[Task inputs Boundary: Start]
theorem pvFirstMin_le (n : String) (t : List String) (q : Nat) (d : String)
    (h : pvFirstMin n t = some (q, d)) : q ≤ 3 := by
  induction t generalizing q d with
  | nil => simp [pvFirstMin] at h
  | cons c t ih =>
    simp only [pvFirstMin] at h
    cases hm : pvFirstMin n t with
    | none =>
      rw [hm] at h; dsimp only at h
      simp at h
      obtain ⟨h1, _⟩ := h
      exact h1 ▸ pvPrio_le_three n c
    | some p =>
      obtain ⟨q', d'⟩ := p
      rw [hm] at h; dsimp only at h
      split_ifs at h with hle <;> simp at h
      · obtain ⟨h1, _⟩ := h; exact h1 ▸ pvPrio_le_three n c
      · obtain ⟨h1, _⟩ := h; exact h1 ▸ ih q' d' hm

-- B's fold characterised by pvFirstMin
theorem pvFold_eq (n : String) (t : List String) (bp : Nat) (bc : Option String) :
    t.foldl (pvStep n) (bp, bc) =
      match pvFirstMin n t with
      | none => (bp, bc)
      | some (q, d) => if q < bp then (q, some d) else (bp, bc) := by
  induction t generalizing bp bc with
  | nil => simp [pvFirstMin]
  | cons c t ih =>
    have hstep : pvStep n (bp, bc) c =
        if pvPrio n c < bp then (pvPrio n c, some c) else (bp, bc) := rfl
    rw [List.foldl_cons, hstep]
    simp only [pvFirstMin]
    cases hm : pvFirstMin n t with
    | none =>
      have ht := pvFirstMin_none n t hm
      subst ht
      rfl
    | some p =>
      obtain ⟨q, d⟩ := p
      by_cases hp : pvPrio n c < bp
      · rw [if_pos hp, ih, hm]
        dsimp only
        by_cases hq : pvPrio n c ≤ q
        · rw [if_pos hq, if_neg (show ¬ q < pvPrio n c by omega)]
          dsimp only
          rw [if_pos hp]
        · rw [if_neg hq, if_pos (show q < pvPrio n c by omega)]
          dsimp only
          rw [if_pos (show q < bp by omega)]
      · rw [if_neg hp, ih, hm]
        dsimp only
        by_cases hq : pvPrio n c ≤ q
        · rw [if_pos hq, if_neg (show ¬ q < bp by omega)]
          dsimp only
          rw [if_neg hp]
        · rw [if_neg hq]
[Task inputs Boundary: End]
● Exercise goal: Output every entry exactly as it appears.

● Written response:
theorem pvFirstMin_le (n : String) (t : List String) (q : Nat) (d : String)
    (h : pvFirstMin n t = some (q, d)) : q ≤ 3 := by
  induction t generalizing q d with
  | nil => simp [pvFirstMin] at h
  | cons c t ih =>
    simp only [pvFirstMin] at h
    cases hm : pvFirstMin n t with
    | none =>
      rw [hm] at h; dsimp only at h
      simp at h
      obtain ⟨h1, _⟩ := h
      exact h1 ▸ pvPrio_le_three n c
    | some p =>
      obtain ⟨q', d'⟩ := p
      rw [hm] at h; dsimp only at h
      split_ifs at h with hle <;> simp at h
      · obtain ⟨h1, _⟩ := h; exact h1 ▸ pvPrio_le_three n c
      · obtain ⟨h1, _⟩ := h; exact h1 ▸ ih q' d' hm

-- B's fold characterised by pvFirstMin
theorem pvFold_eq (n : String) (t : List String) (bp : Nat) (bc : Option String) :
    t.foldl (pvStep n) (bp, bc) =
      match pvFirstMin n t with
      | none => (bp, bc)
      | some (q, d) => if q < bp then (q, some d) else (bp, bc) := by
  induction t generalizing bp bc with
  | nil => simp [pvFirstMin]
  | cons c t ih =>
    have hstep : pvStep n (bp, bc) c =
        if pvPrio n c < bp then (pvPrio n c, some c) else (bp, bc) := rfl
    rw [List.foldl_cons, hstep]
    simp only [pvFirstMin]
    cases hm : pvFirstMin n t with
    | none =>
      have ht := pvFirstMin_none n t hm
      subst ht
      rfl
    | some p =>
      obtain ⟨q, d⟩ := p
      by_cases hp : pvPrio n c < bp
      · rw [if_pos hp, ih, hm]
        dsimp only
        by_cases hq : pvPrio n c ≤ q
        · rw [if_pos hq, if_neg (show ¬ q < pvPrio n c by omega)]
          dsimp only
          rw [if_pos hp]
        · rw [if_neg hq, if_pos (show q < pvPrio n c by omega)]
          dsimp only
          rw [if_pos (show q < bp by omega)]
      · rw [if_neg hp, ih, hm]
        dsimp only
        by_cases hq : pvPrio n c ≤ q
        · rw [if_pos hq, if_neg (show ¬ q < bp by omega)]
          dsimp only
          rw [if_neg hp]
        · rw [if_neg hq]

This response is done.